My question is, why should we believe that's how it happens? Do you know a natural mechanism by which stage-4 pancreatic cancer is reversible? Can you identify a continuous natural process by which that occurs? Can you describe the incremental steps by which a dying cancer patient undergoes sudden and complete remission? 

(Perhaps some day medical science will discover a natural explanation for spontaneous remission. In that event, I'd reclassify this as a coincidence miracle.)

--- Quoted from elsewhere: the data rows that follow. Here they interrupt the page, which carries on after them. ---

theorem pvDIter_diff (k : Nat) (Y : List Int) :
    pvDIter k (pvDiff Y) = pvDiff (pvDIter k Y) := by
  induction k generalizing Y with
  | zero => simp [pvDIter]
  | succ k ih => simp [pvDIter, ih]

theorem pvDiff_getD (cur : List Int) (i : Nat) (h : i + 1 < cur.length) :
    (pvDiff cur).getD i 0 = cur.getD (i+1) 0 - cur.getD i 0 := by
  simp [pvDiff, List.getD_eq_getElem?_getD, (by omega : i < cur.length - 1)]

-- unsigned binomial sum and the signed one B computes
def pvT (Y : List Int) (k j : Nat) : Int :=
  ∑ i ∈ Finset.range (k+1), (-1:Int)^i * (k.choose i : Int) * Y.getD (j+i) 0

def pvS (Y : List Int) (k j : Nat) : Int :=
  ∑ i ∈ Finset.range (k+1), (-1:Int)^(k-i) * (k.choose i : Int) * Y.getD (j+i) 0

theorem pvS_eq_T (Y : List Int) (k j : Nat) : pvS Y k j = (-1:Int)^k * pvT Y k j := by
  unfold pvS pvT
  rw [Finset.mul_sum]
  apply Finset.sum_congr rfl
  intro i hi
  rw [Finset.mem_range] at hi
  have hpow : (-1:Int)^(k-i) = (-1:Int)^k * (-1:Int)^i := by
    have h1 : (-1:Int)^(k-i) * (-1:Int)^i = (-1:Int)^k := by
      rw [← pow_add]; congr 1; omega
    have h2 : (-1:Int)^i * (-1:Int)^i = 1 := by
      rw [← pow_add, ← two_mul, pow_mul]; norm_num
    calc (-1:Int)^(k-i) = (-1:Int)^(k-i) * ((-1:Int)^i * (-1:Int)^i) := by rw [h2, mul_one]
      _ = ((-1:Int)^(k-i) * (-1:Int)^i) * (-1:Int)^i := by ring
      _ = (-1:Int)^k * (-1:Int)^i := by rw [h1]
  rw [hpow]; ring
-- pv_equiv track=rewrite | github.com/shawnghu/p_euler | 128/128.py | generate_candidate_numbers_up_to
-- ===== SOURCE A (Python) =====
-- def generate_candidate_numbers_up_to(n):
--     yield 2
--     yield 7
--     parity = True
--     layer_number = 1
--     while True:
--         if parity:
--             # do first number in layer
--             x = layer_number * (layer_number + 1) * 3 + 2
--             yield x
--             parity = False
--             continue
--         else:
--             # do last number in layer
--             x = (layer_number + 1) * (layer_number + 2) * 3 + 1
--             yield x
--             parity = True
--             layer_number += 1
--         if x > n:
--             break
-- ===== SOURCE B (Python) =====
-- def generate_candidate_numbers_up_to(n):
--     # count layers first: k = least layer whose last number exceeds n (at least 1)
--     yield 2
--     yield 7
--     k = 1
--     while (k + 1) * (k + 2) * 3 + 1 <= n:
--         k += 1
--     for L in range(1, k + 1):
--         yield L * (L + 1) * 3 + 2
--         yield (L + 1) * (L + 2) * 3 + 1
-- ===== Notes on version B (the rewrite author's own statement) =====
-- stated objective: alternative
-- what changed: B drops A's parity state machine: it first counts the layers with a simple while loop, then emits both numbers of each layer from the closed-form per-layer formulas over a range.
import Mathlib
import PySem

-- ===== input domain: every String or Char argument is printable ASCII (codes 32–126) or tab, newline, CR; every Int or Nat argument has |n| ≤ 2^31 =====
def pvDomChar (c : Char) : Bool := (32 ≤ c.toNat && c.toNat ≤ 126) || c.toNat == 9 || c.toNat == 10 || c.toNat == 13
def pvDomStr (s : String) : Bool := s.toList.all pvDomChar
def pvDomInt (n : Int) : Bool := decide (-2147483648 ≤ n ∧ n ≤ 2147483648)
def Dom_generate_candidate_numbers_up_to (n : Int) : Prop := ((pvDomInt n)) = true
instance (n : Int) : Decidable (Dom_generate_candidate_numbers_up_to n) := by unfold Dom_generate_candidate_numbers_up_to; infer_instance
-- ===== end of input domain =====

-- B replaces A's parity state machine by a layer-count loop followed by closed-form
-- emission of both numbers per layer over a range (objective: alternative).


-- ===== PORT A =====
-- A's 'while True' loop with the 'parity' toggle; layer_number starts at 1 in Python and
-- only increments, so it is a Nat (cast to Int for the arithmetic).  The 'fuel' argument is
-- only a totality guard (one unit per loop iteration); the call below passes enough fuel,
-- and pvALoop_eq below shows the fuel branch is never reached from that call.
def pvALoop (n : Int) : Nat → Bool → Nat → List Int
  | 0, _, _ => []
  | fuel + 1, true, layer_number =>
      -- do first number in layer; 'continue' skips the break check
      ((layer_number : Int) * ((layer_number : Int) + 1) * 3 + 2) ::
        pvALoop n fuel false layer_number
  | fuel + 1, false, layer_number =>
      -- do last number in layer, then the 'if x > n: break' check
      (((layer_number : Int) + 1) * ((layer_number : Int) + 2) * 3 + 1) ::
        (if ((layer_number : Int) + 1) * ((layer_number : Int) + 2) * 3 + 1 > n then []
         else pvALoop n fuel true (layer_number + 1))

def generate_candidate_numbers_up_to (n : Int) : List Int :=
  2 :: 7 :: pvALoop n (2 * n.toNat + 2) true 1

-- ===== PORT B =====
-- the counting 'while' loop of Source B; k starts at 1 and only increments, so it is a Nat;
-- 'fuel' is again only a totality guard, with enough passed below (pvBCount_stop /
-- pvALoop_eq below show the result does not depend on it)
def pvBCount (n : Int) : Nat → Nat → Nat
  | 0, k => k
  | fuel + 1, k =>
      if ((k : Int) + 1) * ((k : Int) + 2) * 3 + 1 ≤ n then pvBCount n fuel (k + 1) else k

-- Source B: yield 2, yield 7, then both numbers of each layer L = 1 .. k from the formulas
def generate_candidate_numbers_up_to_alt (n : Int) : List Int :=
  2 :: 7 ::
    (PySem.List.pyRange 1 ((pvBCount n n.toNat 1 : Int) + 1) 1).flatMap
      (fun L => [L * (L + 1) * 3 + 2, (L + 1) * (L + 2) * 3 + 1])

-- ===== PRECONDITION & SPEC =====
def Spec_generate_candidate_numbers_up_to (n : Int) (out : List Int) : Prop := out = generate_candidate_numbers_up_to_alt n
instance (n : Int) (out : List Int) : Decidable (Spec_generate_candidate_numbers_up_to n out) := by unfold Spec_generate_candidate_numbers_up_to; infer_instance

-- ===== CLAIM (what is proved, stated in full; the proofs are below) =====
def Claim_equal_generate_candidate_numbers_up_to : Prop := ∀ (n : Int), Dom_generate_candidate_numbers_up_to n → Spec_generate_candidate_numbers_up_to n (generate_candidate_numbers_up_to n)

-- ===== LEMMAS AND PROOFS =====

-- if the last number of layer k still fits under n, then k < n
theorem pv_guard_lt (n : Int) (k : Nat)
    (h : ((k : Int) + 1) * ((k : Int) + 2) * 3 + 1 ≤ n) : (k : Int) < n := by
  nlinarith [Int.natCast_nonneg k, mul_self_nonneg (k : Int)]

theorem pvBCount_ge (n : Int) (g k : Nat) : k ≤ pvBCount n g k := by
  induction g generalizing k with
  | zero => simp [pvBCount]
  | succ g ih =>
    simp only [pvBCount]
    split
    · exact le_trans (Nat.le_succ k) (ih (k + 1))
    · exact le_refl k

theorem pvBCount_stop (n : Int) (g k : Nat)
    (hg : ¬ ((k : Int) + 1) * ((k : Int) + 2) * 3 + 1 ≤ n) : pvBCount n g k = k := by
  cases g <;> simp [pvBCount, hg]

theorem pvBCount_step (n : Int) (g k : Nat)
    (hg : ((k : Int) + 1) * ((k : Int) + 2) * 3 + 1 ≤ n) :
    pvBCount n (g + 1) k = pvBCount n g (k + 1) := by
  simp [pvBCount, hg]

theorem pvALoop_stop (n : Int) (g k : Nat)
    (hg : ¬ ((k : Int) + 1) * ((k : Int) + 2) * 3 + 1 ≤ n) :
    pvALoop n (g + 2) true k =
      [(k : Int) * ((k : Int) + 1) * 3 + 2, ((k : Int) + 1) * ((k : Int) + 2) * 3 + 1] := by
  simp [pvALoop, lt_of_not_ge hg]

theorem pvALoop_step (n : Int) (g k : Nat)
    (hg : ((k : Int) + 1) * ((k : Int) + 2) * 3 + 1 ≤ n) :
    pvALoop n (g + 2) true k =
      ((k : Int) * ((k : Int) + 1) * 3 + 2) ::
        (((k : Int) + 1) * ((k : Int) + 2) * 3 + 1) :: pvALoop n g true (k + 1) := by
  simp [pvALoop, not_lt.mpr hg]

theorem pvALoop_eq (n : Int) : ∀ (m k ga gb : Nat), n.toNat - k = m →
    2 * m + 2 ≤ ga → m ≤ gb →
    pvALoop n ga true k =
      (PySem.List.pyRange (k : Int) ((pvBCount n gb k : Int) + 1) 1).flatMap
        (fun L => [L * (L + 1) * 3 + 2, (L + 1) * (L + 2) * 3 + 1]) := by
  intro m
  induction m with
  | zero =>
    intro k ga gb hm hga _hgb
    obtain ⟨g, rfl⟩ : ∃ g, ga = g + 2 := ⟨ga - 2, by omega⟩
    have hg : ¬ ((k : Int) + 1) * ((k : Int) + 2) * 3 + 1 ≤ n := by
      intro h
      have h1 : (k : Int) < n := pv_guard_lt n k h
      have h2 : n ≤ (n.toNat : Int) := Int.self_le_toNat n
      have h3 : (k : Int) < (n.toNat : Int) := lt_of_lt_of_le h1 h2
      omega
    rw [pvALoop_stop n g k hg, pvBCount_stop n gb k hg,
      PySem.List.pyRange_one_singleton]
    simp [List.flatMap]
  | succ m ih =>
    intro k ga gb hm hga hgb
    obtain ⟨g, rfl⟩ : ∃ g, ga = g + 2 := ⟨ga - 2, by omega⟩
    obtain ⟨g', rfl⟩ : ∃ g', gb = g' + 1 := ⟨gb - 1, by omega⟩
    by_cases hg : ((k : Int) + 1) * ((k : Int) + 2) * 3 + 1 ≤ n
    · have h1 : (k : Int) < n := pv_guard_lt n k hg
      have hk : k < n.toNat := by omega
      have hm' : n.toNat - (k + 1) = m := by omega
      rw [pvALoop_step n g k hg, pvBCount_step n g' k hg,
        ih (k + 1) g (g') hm' (by omega) (by omega)]
      have hKb : k + 1 ≤ pvBCount n g' (k + 1) := pvBCount_ge n g' (k + 1)
      have hlt : (k : Int) < (pvBCount n g' (k + 1) : Int) + 1 := by
        have : ((k : Nat) : Int) + 1 ≤ (pvBCount n g' (k + 1) : Int) := by exact_mod_cast hKb
        omega
      rw [PySem.List.pyRange_one_cons hlt]
      simp only [List.flatMap_cons]
      push_cast
      rfl
    · rw [pvALoop_stop n g k hg, pvBCount_stop n (g' + 1) k hg,
        PySem.List.pyRange_one_singleton]
      simp [List.flatMap]

-- ===== VERDICT (by name: the statement is the Claim_ definition above) =====
theorem generate_candidate_numbers_up_to_spec : Claim_equal_generate_candidate_numbers_up_to := by
  intro n _
  show _ = _
  rw [generate_candidate_numbers_up_to, generate_candidate_numbers_up_to_alt,
    pvALoop_eq n (n.toNat - 1) 1 (2 * n.toNat + 2) n.toNat rfl (by omega) (by omega)]
  norm_num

And, of course, I don’t at all deny any of the miraculous works that God has done that are recorded for us in Scripture. Jesus’ miraculous healings, the resurrection, even the divine inspiration of Scripture are all things we believe firmly. I hope you would acknowledge that that separates us from the rationalists and naturalists who would seek to explain away even the biblical miracles because they truly cannot abide supernaturalism. Even us “MacArthurite cessationists” are supernaturalists!


i) A basic problem is that MacArthurites define a miracle, not by reviewing biblical events, then classifying different types of biblical events, but by starting with the opposing position (continuationism), then coming up with an armchar definition which will excludes whatever continuationism maintains. It's a reactionary, makeshift definition. Take Phil Johnson's definition: In a Biblical sense “a miracle is an extraordinary work of God that involves His immediate and unmistakable intervention in the physical realm in a way that contravenes natural processes.”

ii) Apropos (ii), given their reactionary, defensive definition, MacArthurites shorten the list of Biblical miracles. Do all of Christ's miracles fit the definition? The draught of fish? Cursing the fig tree? Performing exorcisms? Dispelling fever? The coin in the fish's mouth? Curing internal bleeding? What about other Biblical miracles like the earthquake which freed Paul and Silas? What about natural disasters: the flood (Gen 7), destruction of Sodom and Gomorrah (Gen 19), plague of boils (Exod 9), plague of hail (Exod 9), and plague of locusts (Exod 10), or other divine judgments involving natural mechanisms: the fate of Korah and his cohorts (Num 16:31-33); God sends a deadly plague (e.g. Num 11:33; 14:37; 16:46-50; 25:8-9; 1 Sam 5:6ff.; 24:15). 

1 comment:

  1. Steve,

    RE: cessationists denying agency when healing comes through prayer

    Would they also deny human agency in the following cases where prayer was used or would have been instrumental in healing others?

    1 Kings 17.21-24 Elijah raising the widow’s son

    2 Kings 3.32-37 Elisha raising the Shunammite’s son

    Acts 9.40-41 where Peter prays before raising Tabitha

    Acts 28.8 Paul prays before healing Publius’s father of recurrent fever and dysentery

    Mark 9.18-29 where Jesus explains that the disciples were unable to heal the boy of the demon because “This kind cannot come out by anything but prayer” or “prayer and fasting (as some manuscripts)

    The elders praying over the sick person in James 5.14-15 would seem to fall into the same category.

    If these examples admit that God healed through the prayer of the person and that it was through agency, I don’t see how cessationists can legitimately exclude post-apostolic prayers of individuals or groups over a person as use of human agency and prayer.

    RE: God healing once through a person/gift of healing

    I think it is possible for God to use a person to heal who may never had done this previously or may never afterward. The gift in 1 Corinthians is “gifts of healings” (both nouns are plural not singular) which may suggest that each healing is a gift in itself. Furthermore, if charismata can be occasional (for the moment) as well as permanent in persons, then it is possible for a person to exercise a gift they don’t normally because the Spirit has chosen to use the person in that moment.